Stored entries
-- pv_equiv track=rewrite | github.com/CrystalisIthuru/AdventOfCode | 2015/day11.py | has_increasing_straight
-- ===== SOURCE A (Python) =====
-- def has_increasing_straight(password):
--
--     ascii_values = [ord(char) for char in password]
--
--     count = 1
--     prev = ascii_values[0]
--     for current in ascii_values[1:]:
--         if count == 3:
--             return True
--
--         if current == prev + 1:
--             count += 1
--         else:
--             count = 1
--
--         prev = current
--
--     return count >= 3
-- ===== SOURCE B (Python) =====
-- def has_increasing_straight(password):
--     ascii_values = [ord(char) for char in password]
--     return any(b == a + 1 and c == b + 1
--                for a, b, c in zip(ascii_values, ascii_values[1:], ascii_values[2:]))
-- ===== Notes on version B (the rewrite author's own statement) =====
-- stated objective: simpler
-- what changed: Replaces the stateful running-counter loop with independent sliding-window triple checks (any over zip of the list with its two shifts).
import Mathlib
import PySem

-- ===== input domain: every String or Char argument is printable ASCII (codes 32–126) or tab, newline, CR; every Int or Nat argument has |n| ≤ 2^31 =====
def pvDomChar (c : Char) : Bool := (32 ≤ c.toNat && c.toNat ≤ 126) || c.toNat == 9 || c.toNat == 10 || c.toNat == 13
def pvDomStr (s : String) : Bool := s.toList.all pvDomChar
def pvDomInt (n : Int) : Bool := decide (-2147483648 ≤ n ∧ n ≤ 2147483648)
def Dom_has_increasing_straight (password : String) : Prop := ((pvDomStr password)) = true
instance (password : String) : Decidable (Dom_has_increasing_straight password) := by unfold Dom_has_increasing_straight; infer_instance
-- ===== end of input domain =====

-- B replaces A's stateful running-counter loop by independent sliding-window triple
-- checks (any over the list zipped with its two shifts); objective: simpler.

-- ===== PORT A =====
-- A's for-loop with early return, over state (count, prev).
def pvLoopA (count : Int) (prev : Int) : List Int → Bool
  | [] => decide (count ≥ 3)
  | c :: rest =>
      if count == 3 then true
      else pvLoopA (if c == prev + 1 then count + 1 else 1) c rest

def has_increasing_straight (password : String) : Bool :=
  let ascii_values := password.toList.map (fun ch => (ch.toNat : Int))
  match ascii_values with
  | [] => false          -- Python raises IndexError on ascii_values[0]; excluded by Pre_
  | prev :: rest => pvLoopA 1 prev rest

-- ===== PORT B =====
def has_increasing_straight_alt (password : String) : Bool :=
  let ascii_values := password.toList.map (fun ch => (ch.toNat : Int))
  (ascii_values.zip ((ascii_values.drop 1).zip (ascii_values.drop 2))).any
    (fun t => t.2.1 == t.1 + 1 && t.2.2 == t.2.1 + 1)

-- ===== PRECONDITION & SPEC =====
-- Pre_ excludes only the empty string, on which A raises IndexError.
def Pre_has_increasing_straight (password : String) : Prop := password.toList ≠ []
instance (password : String) : Decidable (Pre_has_increasing_straight password) := by unfold Pre_has_increasing_straight; infer_instance
def pvWitness_has_increasing_straight : String := "abc"

def Spec_has_increasing_straight (password : String) (out : Bool) : Prop := out = has_increasing_straight_alt password
instance (password : String) (out : Bool) : Decidable (Spec_has_increasing_straight password out) := by unfold Spec_has_increasing_straight; infer_instance

-- ===== CLAIM (what is proved, stated in full; the proofs are below) =====
def Claim_equal_has_increasing_straight : Prop := ∀ (password : String), Dom_has_increasing_straight password → Pre_has_increasing_straight password → Spec_has_increasing_straight password (has_increasing_straight password)

-- ===== LEMMAS AND PROOFS =====

-- B's core, as a function of the list of codes.
def pvWin (l : List Int) : Bool :=
  (l.zip ((l.drop 1).zip (l.drop 2))).any
    (fun t => t.2.1 == t.1 + 1 && t.2.2 == t.2.1 + 1)

lemma pvWin_one (a : Int) : pvWin [a] = false := rfl
lemma pvWin_two (a b : Int) : pvWin [a, b] = false := rfl
lemma pvWin_cons (a b c : Int) (r : List Int) :
    pvWin (a :: b :: c :: r) = ((b == a + 1 && c == b + 1) || pvWin (b :: c :: r)) := by
  simp [pvWin]

lemma pvLoopA_three (prev : Int) (l : List Int) : pvLoopA 3 prev l = true := by
  cases l <;> simp [pvLoopA]

lemma pvLoopA_eq (l : List Int) : ∀ prev count, (count = 1 ∨ count = 2) →
    pvLoopA count prev l =
      ((count == 2 && (match l with | c :: _ => c == prev + 1 | [] => false)) || pvWin (prev :: l)) := by
  induction l with
  | nil =>
      intro prev count h
      rcases h with h | h <;> subst h <;> simp [pvLoopA, pvWin_one]
  | cons c rest ih =>
      intro prev count h
      have hc3 : (count == 3) = false := by rcases h with h | h <;> subst h <;> decide
      rw [pvLoopA, hc3]
      simp only [Bool.false_eq_true, if_false]
      by_cases hc : c = prev + 1
      · subst hc
        rcases h with h | h <;> subst h
        · -- count = 1 → new count = 2
          have := ih (prev + 1) 2 (Or.inr rfl)
          simp only [if_pos (by simp : ((prev+1 : Int) == prev + 1) = true)] at *
          rw [show (1 + 1 : Int) = 2 by norm_num, this]
          cases rest with
          | nil => simp [pvWin_two, pvWin_one]
          | cons d r =>
              rw [pvWin_cons]
              simp
        · -- count = 2 → new count = 3
          rw [if_pos (by simp), show (2 + 1 : Int) = 3 by norm_num, pvLoopA_three]
          simp
      · have hcb : ((c == prev + 1) : Bool) = false := by simp [hc]
        rw [if_neg (by simpa using hc)]
        rw [ih c 1 (Or.inl rfl)]
        cases rest with
        | nil => simp [pvWin_two, pvWin_one, hcb]
        | cons d r =>
            rw [pvWin_cons]
            simp [hcb]

-- ===== VERDICT (by name: the statement is the Claim_ definition above) =====
theorem has_increasing_straight_spec : Claim_equal_has_increasing_straight := by
  intro password _ hpre
  unfold Spec_has_increasing_straight has_increasing_straight has_increasing_straight_alt
  cases hl : password.toList with
  | nil => exact absurd hl hpre
  | cons ch rest =>
      simp only [List.map_cons]
      rw [pvLoopA_eq _ _ 1 (Or.inl rfl)]
      simp [pvWin]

* EXERCISE REQUIREMENTS
Restate every entry above exactly as it stands.

* ANSWER SECTION
-- pv_equiv track=rewrite | github.com/CrystalisIthuru/AdventOfCode | 2015/day11.py | has_increasing_straight
-- ===== SOURCE A (Python) =====
-- def has_increasing_straight(password):
--
--     ascii_values = [ord(char) for char in password]
--
--     count = 1
--     prev = ascii_values[0]
--     for current in ascii_values[1:]:
--         if count == 3:
--             return True
--
--         if current == prev + 1:
--             count += 1
--         else:
--             count = 1
--
--         prev = current
--
--     return count >= 3
-- ===== SOURCE B (Python) =====
-- def has_increasing_straight(password):
--     ascii_values = [ord(char) for char in password]
--     return any(b == a + 1 and c == b + 1
--                for a, b, c in zip(ascii_values, ascii_values[1:], ascii_values[2:]))
-- ===== Notes on version B (the rewrite author's own statement) =====
-- stated objective: simpler
-- what changed: Replaces the stateful running-counter loop with independent sliding-window triple checks (any over zip of the list with its two shifts).
import Mathlib
import PySem

-- ===== input domain: every String or Char argument is printable ASCII (codes 32–126) or tab, newline, CR; every Int or Nat argument has |n| ≤ 2^31 =====
def pvDomChar (c : Char) : Bool := (32 ≤ c.toNat && c.toNat ≤ 126) || c.toNat == 9 || c.toNat == 10 || c.toNat == 13
def pvDomStr (s : String) : Bool := s.toList.all pvDomChar
def pvDomInt (n : Int) : Bool := decide (-2147483648 ≤ n ∧ n ≤ 2147483648)
def Dom_has_increasing_straight (password : String) : Prop := ((pvDomStr password)) = true
instance (password : String) : Decidable (Dom_has_increasing_straight password) := by unfold Dom_has_increasing_straight; infer_instance
-- ===== end of input domain =====

-- B replaces A's stateful running-counter loop by independent sliding-window triple
-- checks (any over the list zipped with its two shifts); objective: simpler.

-- ===== PORT A =====
-- A's for-loop with early return, over state (count, prev).
def pvLoopA (count : Int) (prev : Int) : List Int → Bool
  | [] => decide (count ≥ 3)
  | c :: rest =>
      if count == 3 then true
      else pvLoopA (if c == prev + 1 then count + 1 else 1) c rest

def has_increasing_straight (password : String) : Bool :=
  let ascii_values := password.toList.map (fun ch => (ch.toNat : Int))
  match ascii_values with
  | [] => false          -- Python raises IndexError on ascii_values[0]; excluded by Pre_
  | prev :: rest => pvLoopA 1 prev rest

-- ===== PORT B =====
def has_increasing_straight_alt (password : String) : Bool :=
  let ascii_values := password.toList.map (fun ch => (ch.toNat : Int))
  (ascii_values.zip ((ascii_values.drop 1).zip (ascii_values.drop 2))).any
    (fun t => t.2.1 == t.1 + 1 && t.2.2 == t.2.1 + 1)

-- ===== PRECONDITION & SPEC =====
-- Pre_ excludes only the empty string, on which A raises IndexError.
def Pre_has_increasing_straight (password : String) : Prop := password.toList ≠ []
instance (password : String) : Decidable (Pre_has_increasing_straight password) := by unfold Pre_has_increasing_straight; infer_instance
def pvWitness_has_increasing_straight : String := "abc"

def Spec_has_increasing_straight (password : String) (out : Bool) : Prop := out = has_increasing_straight_alt password
instance (password : String) (out : Bool) : Decidable (Spec_has_increasing_straight password out) := by unfold Spec_has_increasing_straight; infer_instance

-- ===== CLAIM (what is proved, stated in full; the proofs are below) =====
def Claim_equal_has_increasing_straight : Prop := ∀ (password : String), Dom_has_increasing_straight password → Pre_has_increasing_straight password → Spec_has_increasing_straight password (has_increasing_straight password)

-- ===== LEMMAS AND PROOFS =====

-- B's core, as a function of the list of codes.
def pvWin (l : List Int) : Bool :=
  (l.zip ((l.drop 1).zip (l.drop 2))).any
    (fun t => t.2.1 == t.1 + 1 && t.2.2 == t.2.1 + 1)

lemma pvWin_one (a : Int) : pvWin [a] = false := rfl
lemma pvWin_two (a b : Int) : pvWin [a, b] = false := rfl
lemma pvWin_cons (a b c : Int) (r : List Int) :
    pvWin (a :: b :: c :: r) = ((b == a + 1 && c == b + 1) || pvWin (b :: c :: r)) := by
  simp [pvWin]

lemma pvLoopA_three (prev : Int) (l : List Int) : pvLoopA 3 prev l = true := by
  cases l <;> simp [pvLoopA]

lemma pvLoopA_eq (l : List Int) : ∀ prev count, (count = 1 ∨ count = 2) →
    pvLoopA count prev l =
      ((count == 2 && (match l with | c :: _ => c == prev + 1 | [] => false)) || pvWin (prev :: l)) := by
  induction l with
  | nil =>
      intro prev count h
      rcases h with h | h <;> subst h <;> simp [pvLoopA, pvWin_one]
  | cons c rest ih =>
      intro prev count h
      have hc3 : (count == 3) = false := by rcases h with h | h <;> subst h <;> decide
      rw [pvLoopA, hc3]
      simp only [Bool.false_eq_true, if_false]
      by_cases hc : c = prev + 1
      · subst hc
        rcases h with h | h <;> subst h
        · -- count = 1 → new count = 2
          have := ih (prev + 1) 2 (Or.inr rfl)
          simp only [if_pos (by simp : ((prev+1 : Int) == prev + 1) = true)] at *
          rw [show (1 + 1 : Int) = 2 by norm_num, this]
          cases rest with
          | nil => simp [pvWin_two, pvWin_one]
          | cons d r =>
              rw [pvWin_cons]
              simp
        · -- count = 2 → new count = 3
          rw [if_pos (by simp), show (2 + 1 : Int) = 3 by norm_num, pvLoopA_three]
          simp
      · have hcb : ((c == prev + 1) : Bool) = false := by simp [hc]
        rw [if_neg (by simpa using hc)]
        rw [ih c 1 (Or.inl rfl)]
        cases rest with
        | nil => simp [pvWin_two, pvWin_one, hcb]
        | cons d r =>
            rw [pvWin_cons]
            simp [hcb]

-- ===== VERDICT (by name: the statement is the Claim_ definition above) =====
theorem has_increasing_straight_spec : Claim_equal_has_increasing_straight := by
  intro password _ hpre
  unfold Spec_has_increasing_straight has_increasing_straight has_increasing_straight_alt
  cases hl : password.toList with
  | nil => exact absurd hl hpre
  | cons ch rest =>
      simp only [List.map_cons]
      rw [pvLoopA_eq _ _ 1 (Or.inl rfl)]
      simp [pvWin]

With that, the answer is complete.